And then she... doesn't know what else to do with herself, frankly. Mostly what she wants right now is for all of the people currently sheltering inside her walls to get lost and let her have some space. It has been a subjective eternity that she's been beholden to giving a shit about other people's opinions at all times. Considering the situation, that's not really actionable, though. The local dungeon is in fact still the safest place for them all to be, even if the local dungeon kind of wants to mope about killing people. A cold and mercenary part of her is tempted to demand that if they stay inside, they should do something productive, which will either get them to directly help her or get out, but, well. She's still on dungeon probation, and has an enormous amount of power over all of these people. It'd be messed up to put them in such a position. She will not take out her recently blackened mood on people she wants to help and protect, even if she's still really very cranky about wanting to be left alone for a little while.

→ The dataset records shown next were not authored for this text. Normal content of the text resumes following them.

-- pv_equiv track=rewrite | github.com/gaboza12/we-are-algorithm | 724thomas/Week1 DataStructure/2346.py | solution
-- ===== SOURCE A (Python) =====
-- from collections import deque
--
-- def solution(n, arr):
--     queue = deque()
--     for i in range(len(arr)):
--         queue.append((arr[i], i+1))
--     ans = []
--
--     while queue:
--         val, idx = queue.popleft()
--         ans.append(idx)
--         if not queue:
--             continue
--         if val > 0:
--             for i in range(val-1):
--                 queue.append(queue.popleft())
--         else:
--             for i in range(-val):
--                 queue.appendleft(queue.pop())
--     return ans
-- ===== SOURCE B (Python) =====
-- def solution(n, arr):
--     # pointer arithmetic on a shrinking list: instead of rotating the deque
--     # element by element, jump the front pointer by (val-1) or val modulo the
--     # number of remaining elements.
--     rem = [(v, i + 1) for i, v in enumerate(arr)]
--     ans = []
--     p = 0
--     while rem:
--         val, idx = rem.pop(p)
--         ans.append(idx)
--         m = len(rem)
--         if m:
--             p = (p + (val - 1 if val > 0 else val)) % m
--     return ans
-- ===== Notes on version B (the rewrite author's own statement) =====
-- stated objective: faster
-- what changed: Replaces the deque simulation that rotates one element per step (up to |val| pops/appends per removal) with a shrinking list and a front pointer advanced by (val-1) or val modulo the remaining length, so each removal costs one list.pop plus O(1) arithmetic.
import Mathlib
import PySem

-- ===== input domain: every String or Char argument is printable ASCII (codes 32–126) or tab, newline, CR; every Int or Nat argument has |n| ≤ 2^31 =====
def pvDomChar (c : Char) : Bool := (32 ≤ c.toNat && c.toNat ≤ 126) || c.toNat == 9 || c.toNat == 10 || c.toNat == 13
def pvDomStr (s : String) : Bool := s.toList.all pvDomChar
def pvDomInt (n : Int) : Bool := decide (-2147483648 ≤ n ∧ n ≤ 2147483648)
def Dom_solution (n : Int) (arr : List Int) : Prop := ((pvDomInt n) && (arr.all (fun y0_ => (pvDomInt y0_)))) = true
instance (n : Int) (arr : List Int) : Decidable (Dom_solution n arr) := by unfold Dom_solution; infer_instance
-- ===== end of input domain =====

-- B replaces A's one-element-at-a-time deque rotations by a front pointer moved with
-- modular arithmetic over a shrinking list; equivalence of the RETURN value is proved.

-- ===== PORT A =====
-- queue.append(queue.popleft())  (queue never empty when executed)
def rotl1 (q : List (Int × Int)) : List (Int × Int) :=
  match q with
  | [] => []
  | x :: t => t ++ [x]

-- queue.appendleft(queue.pop())  (queue never empty when executed)
def rotr1 (q : List (Int × Int)) : List (Int × Int) :=
  match q.getLast? with
  | none => []
  | some x => x :: q.dropLast

-- for i in range(k): queue.append(queue.popleft())
def rotln : Nat → List (Int × Int) → List (Int × Int)
  | 0, q => q
  | k + 1, q => rotln k (rotl1 q)

-- for i in range(k): queue.appendleft(queue.pop())
def rotrn : Nat → List (Int × Int) → List (Int × Int)
  | 0, q => q
  | k + 1, q => rotrn k (rotr1 q)

-- the while loop; fuel = initial queue length (one element is removed per iteration)
def loopA : Nat → List (Int × Int) → List Int
  | 0, _ => []
  | _ + 1, [] => []
  | fuel + 1, (val, idx) :: rest =>
    idx ::
      (if rest.isEmpty then loopA fuel rest
       else if val > 0 then loopA fuel (rotln (val - 1).toNat rest)
       else loopA fuel (rotrn (-val).toNat rest))

def solution (n : Int) (arr : List Int) : List Int :=
  let queue := (PySem.List.pyRange 0 arr.length 1).map
    (fun i => (PySem.List.pyGetD arr i 0, i + 1))
  loopA queue.length queue

-- ===== PORT B =====
-- the while loop of Source B; fuel = initial list length
def loopB : Nat → Int → List (Int × Int) → List Int
  | 0, _, _ => []
  | fuel + 1, p, rem =>
    match PySem.List.pop? rem p with
    | none => []  -- rem = []: while-loop exit (pop always succeeds, 0 ≤ p < len rem)
    | some ((val, idx), rem') =>
      idx ::
        (if (rem'.length : Int) ≠ 0 then
          loopB fuel (PySem.Int.mod (p + (if val > 0 then val - 1 else val)) rem'.length) rem'
        else loopB fuel p rem')

def solution_alt (n : Int) (arr : List Int) : List Int :=
  let rem := (PySem.List.enumerate arr).map (fun p => (p.2, p.1 + 1))
  loopB rem.length 0 rem

-- ===== PRECONDITION & SPEC =====
def Spec_solution (n : Int) (arr : List Int) (out : List Int) : Prop := out = solution_alt n arr
instance (n : Int) (arr : List Int) (out : List Int) : Decidable (Spec_solution n arr out) := by unfold Spec_solution; infer_instance

-- ===== CLAIM (what is proved, stated in full; the proofs are below) =====
def Claim_equal_solution : Prop := ∀ (n : Int) (arr : List Int), Dom_solution n arr → Spec_solution n arr (solution n arr)

-- ===== LEMMAS AND PROOFS =====

-- "the list l rotated left by p": the canonical form both loops are related through
def rotIdx (p : Nat) (l : List (Int × Int)) : List (Int × Int) :=
  l.drop (p % l.length) ++ l.take (p % l.length)

lemma rotIdx_mod (p : Nat) (l : List (Int × Int)) : rotIdx (p % l.length) l = rotIdx p l := by
  simp [rotIdx, Nat.mod_mod_of_dvd _ (dvd_refl l.length)]

lemma rotIdx_zero (l : List (Int × Int)) : rotIdx 0 l = l := by
  cases l <;> simp [rotIdx]

lemma rotIdx_cons (p : Nat) (l : List (Int × Int)) (h : p < l.length) :
    rotIdx p l = l[p] :: (l.drop (p + 1) ++ l.take p) := by
  unfold rotIdx
  rw [Nat.mod_eq_of_lt h, List.drop_eq_getElem_cons h]
  rfl

lemma rotl1_rotIdx (p : Nat) (l : List (Int × Int)) (h : l ≠ []) :
    rotl1 (rotIdx p l) = rotIdx (p + 1) l := by
  have hm : 0 < l.length := List.length_pos_of_ne_nil h
  have hq : p % l.length < l.length := Nat.mod_lt _ hm
  rw [← rotIdx_mod p l, rotIdx_cons _ _ hq]
  have hmod : (p + 1) % l.length = (p % l.length + 1) % l.length := by
    conv_lhs => rw [← Nat.mod_add_mod]
  by_cases h1 : p % l.length + 1 < l.length
  · have : (p + 1) % l.length = p % l.length + 1 := by
      rw [hmod]; exact Nat.mod_eq_of_lt h1
    simp only [rotl1, rotIdx, this, List.append_assoc, List.take_append_getElem hq]
  · have hEq : p % l.length + 1 = l.length := by omega
    have : (p + 1) % l.length = 0 := by rw [hmod, hEq, Nat.mod_self]
    simp only [rotl1, rotIdx, this, List.drop_zero, List.take_zero,
      List.append_nil, List.take_append_getElem hq, hEq,
      List.drop_length, List.take_length, List.nil_append]

lemma rotln_rotIdx (k p : Nat) (l : List (Int × Int)) (h : l ≠ []) :
    rotln k (rotIdx p l) = rotIdx (p + k) l := by
  induction k generalizing p with
  | zero => simp [rotln]
  | succ k ih =>
      rw [rotln, rotl1_rotIdx p l h, ih (p + 1)]
      ring_nf

lemma rotIdx_ne_nil (p : Nat) (l : List (Int × Int)) (h : l ≠ []) : rotIdx p l ≠ [] := by
  have : (rotIdx p l).length = l.length := by
    simp [rotIdx]; omega
  intro hc
  rw [hc] at this
  simp at this
  exact h (List.eq_nil_of_length_eq_zero this.symm)

lemma rotr1_rotl1 (q : List (Int × Int)) (h : q ≠ []) : rotr1 (rotl1 q) = q := by
  cases q with
  | nil => exact absurd rfl h
  | cons x t => simp [rotl1, rotr1]

lemma rotr1_rotIdx (p : Nat) (l : List (Int × Int)) (h : l ≠ []) :
    rotr1 (rotIdx p l) = rotIdx (p + (l.length - 1)) l := by
  have hm : 0 < l.length := List.length_pos_of_ne_nil h
  have key : rotl1 (rotIdx (p + (l.length - 1)) l) = rotIdx p l := by
    rw [rotl1_rotIdx _ _ h]
    have h1 : p + (l.length - 1) + 1 = p + l.length := by omega
    rw [h1, ← rotIdx_mod (p + l.length) l, Nat.add_mod_right, rotIdx_mod]
  rw [← key, rotr1_rotl1 _ (rotIdx_ne_nil _ _ h)]

lemma rotrn_rotIdx (k p : Nat) (l : List (Int × Int)) (h : l ≠ []) :
    rotrn k (rotIdx p l) = rotIdx (p + k * (l.length - 1)) l := by
  induction k generalizing p with
  | zero => simp [rotrn]
  | succ k ih =>
      rw [rotrn, rotr1_rotIdx p l h, ih]
      ring_nf

lemma erase_rotIdx (p : Nat) (l : List (Int × Int)) (h : p < l.length) :
    l.drop (p + 1) ++ l.take p = rotIdx p (l.eraseIdx p) := by
  have hlen : (l.eraseIdx p).length = l.length - 1 := List.length_eraseIdx_of_lt h
  have htk : (l.take p).length = p := by simp; omega
  rw [List.eraseIdx_eq_take_drop_succ]
  by_cases hp : p < l.length - 1
  · have hmod : p % (l.take p ++ l.drop (p + 1)).length = p := by
      rw [← List.eraseIdx_eq_take_drop_succ, hlen]; exact Nat.mod_eq_of_lt hp
    unfold rotIdx
    rw [hmod, List.drop_append_of_le_length (by omega), List.take_append_of_le_length (by omega)]
    simp [htk]
  · have hpe : p = l.length - 1 := by omega
    have hdrop : l.drop (p + 1) = [] := by
      apply List.drop_eq_nil_of_le; omega
    have htake : (l.take p).drop p = [] := by
      apply List.drop_eq_nil_of_le; omega
    have hmod : p % (l.take p ++ l.drop (p + 1)).length = 0 := by
      rw [hdrop]; simp [htk]
    unfold rotIdx
    rw [hmod]
    simp [hdrop]

lemma loopB_nil (fuel : Nat) (p : Int) : loopB fuel p [] = [] := by
  cases fuel <;> simp [loopB, PySem.List.pop?]

lemma loopA_nil (fuel : Nat) : loopA fuel [] = [] := by
  cases fuel <;> rfl

lemma loop_eq (fuel : Nat) : ∀ (l : List (Int × Int)) (p : Nat), p < l.length →
    loopA fuel (rotIdx p l) = loopB fuel (p : Int) l := by
  induction fuel with
  | zero => intro l p _; rfl
  | succ fuel ih =>
    intro l p hp
    have hne : l ≠ [] := List.ne_nil_of_length_pos (by omega)
    have hpop := PySem.List.pop?_natCast l p hp
    rcases hv : l[p] with ⟨val, idx⟩
    rw [hv] at hpop
    have hm' : (l.eraseIdx p).length = l.length - 1 := List.length_eraseIdx_of_lt hp
    have hrr : l.drop (p + 1) ++ l.take p = rotIdx p (l.eraseIdx p) := erase_rotIdx p l hp
    rw [rotIdx_cons p l hp, hv]
    by_cases h0 : l.length - 1 = 0
    · have hre : l.drop (p + 1) ++ l.take p = ([] : List (Int × Int)) := by
        apply List.eq_nil_of_length_eq_zero; simp; omega
      have hee : l.eraseIdx p = [] := List.eq_nil_of_length_eq_zero (by omega)
      rw [hre]
      simp only [loopA, List.isEmpty_nil, if_true, loopA_nil]
      rw [loopB, hpop, hee]
      simp [loopB_nil]
    · have hene : l.eraseIdx p ≠ [] := List.ne_nil_of_length_pos (by omega)
      have hrne : (l.drop (p + 1) ++ l.take p).isEmpty = false := by
        rw [hrr]
        simp only [List.isEmpty_eq_false_iff]
        exact rotIdx_ne_nil _ _ hene
      have hmpos : (0 : Int) < ((l.eraseIdx p).length : Int) := by exact_mod_cast Nat.pos_of_ne_zero (by omega)
      simp only [loopA, hrne, Bool.false_eq_true, if_false]
      rw [loopB, hpop]
      dsimp only
      rw [if_pos (show ((l.eraseIdx p).length : Int) ≠ 0 by omega)]
      congr 1
      by_cases hval : val > 0
      · rw [if_pos hval, if_pos hval, hrr, rotln_rotIdx _ _ _ hene,
          ← rotIdx_mod (p + (val - 1).toNat) (l.eraseIdx p)]
        rw [ih _ _ (Nat.mod_lt _ (by omega))]
        congr 1
        rw [PySem.Int.mod_eq_emod_of_pos hmpos]
        have hk : ((val - 1).toNat : Int) = val - 1 := Int.toNat_of_nonneg (by omega)
        push_cast [hk]
        ring_nf
      · rw [if_neg hval, if_neg hval, hrr, rotrn_rotIdx _ _ _ hene,
          ← rotIdx_mod (p + (-val).toNat * ((l.eraseIdx p).length - 1)) (l.eraseIdx p)]
        rw [ih _ _ (Nat.mod_lt _ (by omega))]
        congr 1
        rw [PySem.Int.mod_eq_emod_of_pos hmpos]
        have hk : ((-val).toNat : Int) = -val := Int.toNat_of_nonneg (by omega)
        have hcast : ((((l.eraseIdx p).length - 1 : Nat)) : Int) = ((l.eraseIdx p).length : Int) - 1 := by
          omega
        push_cast [hk, hcast]
        have : (p : Int) + -val * (((l.eraseIdx p).length : Int) - 1)
             = ((p : Int) + val) + (-val) * ((l.eraseIdx p).length : Int) := by ring
        rw [this, Int.add_mul_emod_self_right]

-- ===== VERDICT (by name: the statement is the Claim_ definition above) =====
theorem solution_spec : Claim_equal_solution := by
  intro n arr _
  unfold Spec_solution solution solution_alt
  have hq : (PySem.List.pyRange 0 arr.length 1).map
      (fun i => (PySem.List.pyGetD arr i 0, i + 1))
      = (PySem.List.enumerate arr).map (fun p => (p.2, p.1 + 1)) := by
    rw [PySem.List.enumerate_eq_map_pyRange (d := 0), List.map_map]
    rfl
  rw [hq]
  cases hQ : (PySem.List.enumerate arr).map (fun p => (p.2, p.1 + 1)) with
  | nil => rfl
  | cons x t =>
      rw [← hQ]
      have hlen : 0 < ((PySem.List.enumerate arr).map (fun p => (p.2, p.1 + 1))).length := by
        rw [hQ]; simp
      have := loop_eq ((PySem.List.enumerate arr).map (fun p => (p.2, p.1 + 1))).length
        ((PySem.List.enumerate arr).map (fun p => (p.2, p.1 + 1))) 0 hlen
      rw [rotIdx_zero] at this
      exact_mod_cast this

Hm, well. She won't demand or leverage anything of them in particular, but she's not against positive incentives. There are some coin-shaped materials that are good for enchanting and haven't been enchanted. It won't compare to something properly built for shielding - if nothing else she wants to reverse engineer the loot from the various people she horrifically slaughtered - but a shitty shielding enchantment is better than literally nothing. She leans on crafting with concepts for this, because these are meant to be basic bitch shitty enchantments that go under other, more specialized things. So: if something is moving (this) quickly or faster towards the body of the holder, it'll instead be directed off course, within this set distance around the holder. It won't do anything against temperature, poison, strangulation, or a really slow sharp object, but again: better than nothing. This takes a bit of finesse, but she has it carefully wrapped up around one eiko. From there, she sets the diamond inside to give off a faint (blue, obviously) glow if the associated coin it's attached to is still functioning properly. There will be no surprise failures on her watch, thank you, she knows what failing gracefully is.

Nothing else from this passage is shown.